-- pv_equiv track=rewrite | github.com/20jastrobel/TESTYTESTINGforTesting-For-Trying-Again | pydephasing/quantum/hubbard_latex_python_pairs.py | coord_to_site_index
-- ===== SOURCE A (Python) =====
-- from typing import Any, Callable, Dict, List, Optional, Sequence, Set, Tuple, Union
--
-- def coord_to_site_index(coord: Sequence[int], dims: Sequence[int]) -> int:
--     """Row-major linearization, x fastest: i = x + Lx*(y + Ly*(z + ...))."""
--     if len(coord) != len(dims):
--         log.error("coord and dims must have same length")
--     idx = 0
--     stride = 1
--     for a in range(len(dims)):
--         x = int(coord[a])
--         La = int(dims[a])
--         if x < 0 or x >= La:
--             log.error("coord out of bounds")
--         idx += x * stride
--         stride *= La
--     return idx
-- ===== SOURCE B (Python) =====
-- def coord_to_site_index(coord, dims):
--     """Row-major linearization via Horner's rule, slowest axis first: i = x + Lx*(y + Ly*(z + ...))."""
--     if len(coord) != len(dims):
--         log.error("coord and dims must have same length")
--     idx = 0
--     for a in range(len(dims) - 1, -1, -1):
--         x = int(coord[a])
--         La = int(dims[a])
--         if x < 0 or x >= La:
--             log.error("coord out of bounds")
--         idx = idx * La + x
--     return idx
-- ===== Notes on version B (the rewrite author's own statement) =====
-- stated objective: idiomatic
-- what changed: Replaces the forward pass that maintains a separate running stride with Horner's rule: a single accumulator updated as idx = idx*dims[a] + coord[a] while iterating the axes in reverse, keeping the module's own length/bounds validation.
import Mathlib
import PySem

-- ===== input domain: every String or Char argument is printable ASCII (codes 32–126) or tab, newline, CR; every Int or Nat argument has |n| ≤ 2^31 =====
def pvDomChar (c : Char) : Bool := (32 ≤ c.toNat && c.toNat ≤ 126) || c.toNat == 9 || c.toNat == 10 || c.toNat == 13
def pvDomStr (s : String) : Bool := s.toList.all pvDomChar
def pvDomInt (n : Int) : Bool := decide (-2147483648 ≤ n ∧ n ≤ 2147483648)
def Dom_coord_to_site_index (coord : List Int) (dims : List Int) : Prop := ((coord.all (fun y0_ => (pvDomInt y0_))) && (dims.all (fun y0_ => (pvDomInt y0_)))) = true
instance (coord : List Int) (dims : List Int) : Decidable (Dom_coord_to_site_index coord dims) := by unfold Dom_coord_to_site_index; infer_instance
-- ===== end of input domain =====

-- B computes the same row-major index by Horner's rule over the reversed axis pairs
-- instead of a forward pass maintaining a running stride (objective: idiomatic).
-- A's `log` is an undefined name, so A raises NameError on a length mismatch or an
-- out-of-bounds coordinate; those inputs are outside Pre_.

-- ===== PORT A =====
-- for a in range(len(dims)): idx += coord[a]*stride; stride *= dims[a]
-- pyGetD's default is never used inside Pre_ (the index is always in range there).
def coord_to_site_index (coord : List Int) (dims : List Int) : Int :=
  ((PySem.List.pyRange 0 (dims.length : Int) 1).foldl
    (fun (st : Int × Int) a =>
      (st.1 + PySem.List.pyGetD coord a 0 * st.2, st.2 * PySem.List.pyGetD dims a 0))
    (0, 1)).1

-- ===== PORT B =====
-- for a in range(len(dims)-1, -1, -1): idx = idx*dims[a] + coord[a]
-- (B keeps A's log.error validation; as in port A it raises only outside Pre_, so the
--  pyGetD default is never used inside Pre_.)
def coord_to_site_index_alt (coord : List Int) (dims : List Int) : Int :=
  (PySem.List.pyRange ((dims.length : Int) - 1) (-1) (-1)).foldl
    (fun idx a => idx * PySem.List.pyGetD dims a 0 + PySem.List.pyGetD coord a 0) 0

-- ===== PRECONDITION & SPEC =====
-- Exactly the inputs on which A returns normally: matching lengths and every
-- coordinate inside its dimension's bounds (otherwise A's log.error raises NameError).
def Pre_coord_to_site_index (coord : List Int) (dims : List Int) : Prop :=
  coord.length = dims.length ∧ ∀ p ∈ coord.zip dims, 0 ≤ p.1 ∧ p.1 < p.2
instance (coord : List Int) (dims : List Int) : Decidable (Pre_coord_to_site_index coord dims) := by unfold Pre_coord_to_site_index; infer_instance

def pvWitness_coord_to_site_index : List Int × List Int := ([1, 2, 0], [3, 4, 2])

def Spec_coord_to_site_index (coord : List Int) (dims : List Int) (out : Int) : Prop := out = coord_to_site_index_alt coord dims
instance (coord : List Int) (dims : List Int) (out : Int) : Decidable (Spec_coord_to_site_index coord dims out) := by unfold Spec_coord_to_site_index; infer_instance

-- ===== CLAIM (what is proved, stated in full; the proofs are below) =====
def Claim_equal_coord_to_site_index : Prop := ∀ (coord : List Int) (dims : List Int), Dom_coord_to_site_index coord dims → Pre_coord_to_site_index coord dims → Spec_coord_to_site_index coord dims (coord_to_site_index coord dims)

-- ===== LEMMAS AND PROOFS =====

-- the common value: x0 + L0*(x1 + L1*(x2 + ...))
def hornerF : List Int → List Int → Int
  | x :: c, l :: d => x + l * hornerF c d
  | _, _ => 0

-- shifting A's index loop past the head of both lists
theorem A_fold_shift (c0 d0 : Int) (c d : List Int) (st : Int × Int) (n : ℕ) :
    (PySem.List.pyRange 1 ((n : Int) + 1) 1).foldl
      (fun (st : Int × Int) a =>
        (st.1 + PySem.List.pyGetD (c0 :: c) a 0 * st.2, st.2 * PySem.List.pyGetD (d0 :: d) a 0)) st
    = (PySem.List.pyRange 0 (n : Int) 1).foldl
      (fun (st : Int × Int) a =>
        (st.1 + PySem.List.pyGetD c a 0 * st.2, st.2 * PySem.List.pyGetD d a 0)) st := by
  rw [PySem.List.pyRange_one 1 ((n : Int) + 1), PySem.List.pyRange_one 0 (n : Int),
    List.foldl_map, List.foldl_map]
  have h1 : ((n : Int) + 1 - 1).toNat = n := by omega
  have h2 : ((n : Int) - 0).toNat = n := by omega
  rw [h1, h2]
  apply List.foldl_ext
  intro st k hk
  have hcast : (1 : Int) + (k : Int) = ((k + 1 : ℕ) : Int) := by push_cast; ring
  rw [hcast, PySem.List.pyGetD_natCast, PySem.List.pyGetD_natCast]
  simp

theorem A_eq_horner (c : List Int) : ∀ (d : List Int), c.length = d.length → ∀ (i s : Int),
    ((PySem.List.pyRange 0 (d.length : Int) 1).foldl
      (fun (st : Int × Int) a =>
        (st.1 + PySem.List.pyGetD c a 0 * st.2, st.2 * PySem.List.pyGetD d a 0)) (i, s)).1
    = i + s * hornerF c d := by
  induction c with
  | nil =>
    intro d h i s
    have : d = [] := List.eq_nil_of_length_eq_zero (by simpa using h.symm)
    subst this
    simp [hornerF, PySem.List.pyRange_one_eq_nil]
  | cons c0 c ih =>
    intro d h i s
    match d with
    | d0 :: d =>
      have hl : c.length = d.length := by simpa using h
      have hcons : PySem.List.pyRange 0 (((d0 :: d).length : Int)) 1
          = 0 :: PySem.List.pyRange 1 (((d0 :: d).length : Int)) 1 := by
        rw [PySem.List.pyRange_one_cons (by simp)]
        norm_num
      rw [hcons]
      simp only [List.foldl_cons]
      have hlen : (((d0 :: d).length : Int)) = (d.length : Int) + 1 := by simp
      rw [hlen]
      have := A_fold_shift c0 d0 c d
        ((i, s).1 + PySem.List.pyGetD (c0 :: c) 0 0 * (i, s).2,
         (i, s).2 * PySem.List.pyGetD (d0 :: d) 0 0) d.length
      rw [this, ih d hl]
      simp [PySem.List.pyGetD_zero_cons, hornerF]
      ring

theorem B_fold_shift (c0 d0 : Int) (c d : List Int) (i : Int) (n : ℕ) :
    (PySem.List.pyRange (n : Int) 0 (-1)).foldl
      (fun idx a => idx * PySem.List.pyGetD (d0 :: d) a 0 + PySem.List.pyGetD (c0 :: c) a 0) i
    = (PySem.List.pyRange ((n : Int) - 1) (-1) (-1)).foldl
      (fun idx a => idx * PySem.List.pyGetD d a 0 + PySem.List.pyGetD c a 0) i := by
  rw [PySem.List.pyRange_neg_one, PySem.List.pyRange_neg_one, List.foldl_map, List.foldl_map]
  have h1 : ((n : Int) - 0).toNat = n := by omega
  have h2 : ((n : Int) - 1 - (-1)).toNat = n := by omega
  rw [h1, h2]
  apply List.foldl_ext
  intro idx k hk
  have hk' : k < n := List.mem_range.mp hk
  have e1 : (n : Int) - (k : Int) = ((n - k - 1 + 1 : ℕ) : Int) := by omega
  have e2 : (n : Int) - 1 - (k : Int) = ((n - k - 1 : ℕ) : Int) := by omega
  rw [e1, e2, PySem.List.pyGetD_natCast, PySem.List.pyGetD_natCast,
    PySem.List.pyGetD_natCast, PySem.List.pyGetD_natCast]
  simp [List.getD]

theorem B_eq_horner (c : List Int) : ∀ (d : List Int), c.length = d.length →
    coord_to_site_index_alt c d = hornerF c d := by
  induction c with
  | nil =>
    intro d h
    have : d = [] := List.eq_nil_of_length_eq_zero (by simpa using h.symm)
    subst this
    unfold coord_to_site_index_alt
    rw [show ((([] : List Int).length : Int) - 1) = (-1 : Int) by simp,
      PySem.List.pyRange_neg_one_eq_nil (le_refl _)]
    simp [hornerF]
  | cons c0 c ih =>
    intro d h
    match d with
    | d0 :: d =>
      have hl : c.length = d.length := by simpa using h
      unfold coord_to_site_index_alt
      have hstart : (((d0 :: d).length : Int)) - 1 = (d.length : Int) := by simp
      rw [hstart]
      have hsplit : PySem.List.pyRange (d.length : Int) (-1) (-1)
          = PySem.List.pyRange (d.length : Int) 0 (-1) ++ [0] := by
        rw [PySem.List.pyRange_neg_one, PySem.List.pyRange_neg_one]
        have e1 : ((d.length : Int) - (-1)).toNat = d.length + 1 := by omega
        have e2 : ((d.length : Int) - 0).toNat = d.length := by omega
        rw [e1, e2, List.range_succ]
        simp
      rw [hsplit, List.foldl_append, B_fold_shift c0 d0 c d 0 d.length]
      have hinner : (PySem.List.pyRange ((d.length : Int) - 1) (-1) (-1)).foldl
          (fun idx a => idx * PySem.List.pyGetD d a 0 + PySem.List.pyGetD c a 0) 0
          = coord_to_site_index_alt c d := by
        unfold coord_to_site_index_alt
        rfl
      rw [hinner, ih d hl]
      simp only [List.foldl_cons, List.foldl_nil, PySem.List.pyGetD_zero_cons, hornerF]
      ring

-- ===== VERDICT (by name: the statement is the Claim_ definition above) =====
theorem coord_to_site_index_spec : Claim_equal_coord_to_site_index := by
  intro coord dims _ hpre
  unfold Spec_coord_to_site_index coord_to_site_index
  rw [A_eq_horner coord dims hpre.1 0 1, B_eq_horner coord dims hpre.1]
  ring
====
Take the records above and return, word for word, only the lines that fall from the line with "theorem A_eq_horner (c" to the line with "((i, s).1 + PySem.List.pyGetD", both of them included.

theorem A_eq_horner (c : List Int) : ∀ (d : List Int), c.length = d.length → ∀ (i s : Int),
    ((PySem.List.pyRange 0 (d.length : Int) 1).foldl
      (fun (st : Int × Int) a =>
        (st.1 + PySem.List.pyGetD c a 0 * st.2, st.2 * PySem.List.pyGetD d a 0)) (i, s)).1
    = i + s * hornerF c d := by
  induction c with
  | nil =>
    intro d h i s
    have : d = [] := List.eq_nil_of_length_eq_zero (by simpa using h.symm)
    subst this
    simp [hornerF, PySem.List.pyRange_one_eq_nil]
  | cons c0 c ih =>
    intro d h i s
    match d with
    | d0 :: d =>
      have hl : c.length = d.length := by simpa using h
      have hcons : PySem.List.pyRange 0 (((d0 :: d).length : Int)) 1
          = 0 :: PySem.List.pyRange 1 (((d0 :: d).length : Int)) 1 := by
        rw [PySem.List.pyRange_one_cons (by simp)]
        norm_num
      rw [hcons]
      simp only [List.foldl_cons]
      have hlen : (((d0 :: d).length : Int)) = (d.length : Int) + 1 := by simp
      rw [hlen]
      have := A_fold_shift c0 d0 c d
        ((i, s).1 + PySem.List.pyGetD (c0 :: c) 0 0 * (i, s).2,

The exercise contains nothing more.